**REQUIRED WORK:** Copy out all the records, word for word.

^^^^^^^^^^^^^^^^

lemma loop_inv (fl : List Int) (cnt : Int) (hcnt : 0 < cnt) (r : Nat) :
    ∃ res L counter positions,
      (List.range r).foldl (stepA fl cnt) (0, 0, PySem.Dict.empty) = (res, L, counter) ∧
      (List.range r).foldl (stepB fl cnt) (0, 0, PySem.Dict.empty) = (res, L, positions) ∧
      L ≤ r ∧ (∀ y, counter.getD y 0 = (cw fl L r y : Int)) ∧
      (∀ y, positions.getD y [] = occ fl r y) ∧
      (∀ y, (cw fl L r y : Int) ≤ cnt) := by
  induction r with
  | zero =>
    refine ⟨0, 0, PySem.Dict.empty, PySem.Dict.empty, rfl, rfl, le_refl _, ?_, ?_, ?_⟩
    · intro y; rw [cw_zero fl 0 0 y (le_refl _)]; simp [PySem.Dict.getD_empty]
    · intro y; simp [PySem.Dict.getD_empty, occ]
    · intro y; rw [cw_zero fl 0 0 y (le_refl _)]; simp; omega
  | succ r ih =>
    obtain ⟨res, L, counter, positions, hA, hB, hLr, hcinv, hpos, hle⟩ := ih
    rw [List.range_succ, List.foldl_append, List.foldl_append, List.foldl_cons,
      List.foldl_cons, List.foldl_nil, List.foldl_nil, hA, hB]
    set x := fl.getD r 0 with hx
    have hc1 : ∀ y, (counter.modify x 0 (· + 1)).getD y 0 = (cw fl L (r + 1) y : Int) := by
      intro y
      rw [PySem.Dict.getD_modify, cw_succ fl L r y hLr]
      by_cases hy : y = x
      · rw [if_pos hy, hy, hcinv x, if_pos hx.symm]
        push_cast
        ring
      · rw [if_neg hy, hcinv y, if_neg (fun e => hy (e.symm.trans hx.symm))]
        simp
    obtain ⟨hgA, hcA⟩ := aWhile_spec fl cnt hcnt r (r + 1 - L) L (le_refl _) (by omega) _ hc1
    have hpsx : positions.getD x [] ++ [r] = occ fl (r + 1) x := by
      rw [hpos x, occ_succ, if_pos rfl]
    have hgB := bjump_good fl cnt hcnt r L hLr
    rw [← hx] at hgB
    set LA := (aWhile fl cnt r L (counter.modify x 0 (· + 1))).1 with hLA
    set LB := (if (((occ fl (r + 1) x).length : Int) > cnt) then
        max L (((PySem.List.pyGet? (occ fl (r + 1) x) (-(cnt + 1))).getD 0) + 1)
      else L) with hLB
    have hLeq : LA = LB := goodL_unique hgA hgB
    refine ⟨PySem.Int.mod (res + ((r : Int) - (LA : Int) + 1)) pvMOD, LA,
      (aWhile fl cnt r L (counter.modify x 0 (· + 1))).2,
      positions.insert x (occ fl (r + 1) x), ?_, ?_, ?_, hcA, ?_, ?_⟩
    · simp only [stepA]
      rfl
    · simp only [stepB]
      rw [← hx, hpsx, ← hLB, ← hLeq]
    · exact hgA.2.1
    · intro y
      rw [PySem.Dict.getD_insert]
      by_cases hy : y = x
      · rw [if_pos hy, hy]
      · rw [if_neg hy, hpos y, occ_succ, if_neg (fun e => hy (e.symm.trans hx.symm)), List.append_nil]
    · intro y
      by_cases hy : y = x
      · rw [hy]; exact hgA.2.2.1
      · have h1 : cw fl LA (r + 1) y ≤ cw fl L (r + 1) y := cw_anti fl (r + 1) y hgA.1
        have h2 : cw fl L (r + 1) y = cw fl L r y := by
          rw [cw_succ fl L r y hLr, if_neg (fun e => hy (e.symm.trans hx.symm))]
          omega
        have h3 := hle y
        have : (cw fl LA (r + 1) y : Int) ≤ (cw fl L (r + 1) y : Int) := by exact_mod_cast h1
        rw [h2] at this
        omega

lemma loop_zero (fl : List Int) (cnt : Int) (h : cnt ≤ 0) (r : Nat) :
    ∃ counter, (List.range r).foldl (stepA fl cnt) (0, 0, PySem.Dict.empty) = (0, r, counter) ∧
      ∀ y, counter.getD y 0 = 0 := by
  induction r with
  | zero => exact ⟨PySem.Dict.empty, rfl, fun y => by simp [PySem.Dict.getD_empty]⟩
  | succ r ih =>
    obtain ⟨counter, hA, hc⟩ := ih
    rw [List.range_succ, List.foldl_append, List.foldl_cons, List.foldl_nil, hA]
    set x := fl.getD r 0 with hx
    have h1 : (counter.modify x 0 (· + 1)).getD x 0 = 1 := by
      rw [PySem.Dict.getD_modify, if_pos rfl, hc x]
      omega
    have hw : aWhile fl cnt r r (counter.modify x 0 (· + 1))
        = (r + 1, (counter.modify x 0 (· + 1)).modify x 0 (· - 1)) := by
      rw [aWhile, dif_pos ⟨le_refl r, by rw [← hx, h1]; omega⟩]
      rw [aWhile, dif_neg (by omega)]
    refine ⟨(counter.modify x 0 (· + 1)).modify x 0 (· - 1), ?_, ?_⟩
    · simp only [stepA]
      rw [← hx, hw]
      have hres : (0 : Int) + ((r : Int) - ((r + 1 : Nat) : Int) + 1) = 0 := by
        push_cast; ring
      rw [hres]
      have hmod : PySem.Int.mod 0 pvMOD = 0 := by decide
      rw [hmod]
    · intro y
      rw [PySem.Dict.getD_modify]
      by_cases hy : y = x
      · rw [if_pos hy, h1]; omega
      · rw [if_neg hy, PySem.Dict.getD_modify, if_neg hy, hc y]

^^^^^^^^^^^^^^^^

**REPLY TO THE TASK:**
lemma loop_inv (fl : List Int) (cnt : Int) (hcnt : 0 < cnt) (r : Nat) :
    ∃ res L counter positions,
      (List.range r).foldl (stepA fl cnt) (0, 0, PySem.Dict.empty) = (res, L, counter) ∧
      (List.range r).foldl (stepB fl cnt) (0, 0, PySem.Dict.empty) = (res, L, positions) ∧
      L ≤ r ∧ (∀ y, counter.getD y 0 = (cw fl L r y : Int)) ∧
      (∀ y, positions.getD y [] = occ fl r y) ∧
      (∀ y, (cw fl L r y : Int) ≤ cnt) := by
  induction r with
  | zero =>
    refine ⟨0, 0, PySem.Dict.empty, PySem.Dict.empty, rfl, rfl, le_refl _, ?_, ?_, ?_⟩
    · intro y; rw [cw_zero fl 0 0 y (le_refl _)]; simp [PySem.Dict.getD_empty]
    · intro y; simp [PySem.Dict.getD_empty, occ]
    · intro y; rw [cw_zero fl 0 0 y (le_refl _)]; simp; omega
  | succ r ih =>
    obtain ⟨res, L, counter, positions, hA, hB, hLr, hcinv, hpos, hle⟩ := ih
    rw [List.range_succ, List.foldl_append, List.foldl_append, List.foldl_cons,
      List.foldl_cons, List.foldl_nil, List.foldl_nil, hA, hB]
    set x := fl.getD r 0 with hx
    have hc1 : ∀ y, (counter.modify x 0 (· + 1)).getD y 0 = (cw fl L (r + 1) y : Int) := by
      intro y
      rw [PySem.Dict.getD_modify, cw_succ fl L r y hLr]
      by_cases hy : y = x
      · rw [if_pos hy, hy, hcinv x, if_pos hx.symm]
        push_cast
        ring
      · rw [if_neg hy, hcinv y, if_neg (fun e => hy (e.symm.trans hx.symm))]
        simp
    obtain ⟨hgA, hcA⟩ := aWhile_spec fl cnt hcnt r (r + 1 - L) L (le_refl _) (by omega) _ hc1
    have hpsx : positions.getD x [] ++ [r] = occ fl (r + 1) x := by
      rw [hpos x, occ_succ, if_pos rfl]
    have hgB := bjump_good fl cnt hcnt r L hLr
    rw [← hx] at hgB
    set LA := (aWhile fl cnt r L (counter.modify x 0 (· + 1))).1 with hLA
    set LB := (if (((occ fl (r + 1) x).length : Int) > cnt) then
        max L (((PySem.List.pyGet? (occ fl (r + 1) x) (-(cnt + 1))).getD 0) + 1)
      else L) with hLB
    have hLeq : LA = LB := goodL_unique hgA hgB
    refine ⟨PySem.Int.mod (res + ((r : Int) - (LA : Int) + 1)) pvMOD, LA,
      (aWhile fl cnt r L (counter.modify x 0 (· + 1))).2,
      positions.insert x (occ fl (r + 1) x), ?_, ?_, ?_, hcA, ?_, ?_⟩
    · simp only [stepA]
      rfl
    · simp only [stepB]
      rw [← hx, hpsx, ← hLB, ← hLeq]
    · exact hgA.2.1
    · intro y
      rw [PySem.Dict.getD_insert]
      by_cases hy : y = x
      · rw [if_pos hy, hy]
      · rw [if_neg hy, hpos y, occ_succ, if_neg (fun e => hy (e.symm.trans hx.symm)), List.append_nil]
    · intro y
      by_cases hy : y = x
      · rw [hy]; exact hgA.2.2.1
      · have h1 : cw fl LA (r + 1) y ≤ cw fl L (r + 1) y := cw_anti fl (r + 1) y hgA.1
        have h2 : cw fl L (r + 1) y = cw fl L r y := by
          rw [cw_succ fl L r y hLr, if_neg (fun e => hy (e.symm.trans hx.symm))]
          omega
        have h3 := hle y
        have : (cw fl LA (r + 1) y : Int) ≤ (cw fl L (r + 1) y : Int) := by exact_mod_cast h1
        rw [h2] at this
        omega

lemma loop_zero (fl : List Int) (cnt : Int) (h : cnt ≤ 0) (r : Nat) :
    ∃ counter, (List.range r).foldl (stepA fl cnt) (0, 0, PySem.Dict.empty) = (0, r, counter) ∧
      ∀ y, counter.getD y 0 = 0 := by
  induction r with
  | zero => exact ⟨PySem.Dict.empty, rfl, fun y => by simp [PySem.Dict.getD_empty]⟩
  | succ r ih =>
    obtain ⟨counter, hA, hc⟩ := ih
    rw [List.range_succ, List.foldl_append, List.foldl_cons, List.foldl_nil, hA]
    set x := fl.getD r 0 with hx
    have h1 : (counter.modify x 0 (· + 1)).getD x 0 = 1 := by
      rw [PySem.Dict.getD_modify, if_pos rfl, hc x]
      omega
    have hw : aWhile fl cnt r r (counter.modify x 0 (· + 1))
        = (r + 1, (counter.modify x 0 (· + 1)).modify x 0 (· - 1)) := by
      rw [aWhile, dif_pos ⟨le_refl r, by rw [← hx, h1]; omega⟩]
      rw [aWhile, dif_neg (by omega)]
    refine ⟨(counter.modify x 0 (· + 1)).modify x 0 (· - 1), ?_, ?_⟩
    · simp only [stepA]
      rw [← hx, hw]
      have hres : (0 : Int) + ((r : Int) - ((r + 1 : Nat) : Int) + 1) = 0 := by
        push_cast; ring
      rw [hres]
      have hmod : PySem.Int.mod 0 pvMOD = 0 := by decide
      rw [hmod]
    · intro y
      rw [PySem.Dict.getD_modify]
      by_cases hy : y = x
      · rw [if_pos hy, h1]; omega
      · rw [if_neg hy, PySem.Dict.getD_modify, if_neg hy, hc y]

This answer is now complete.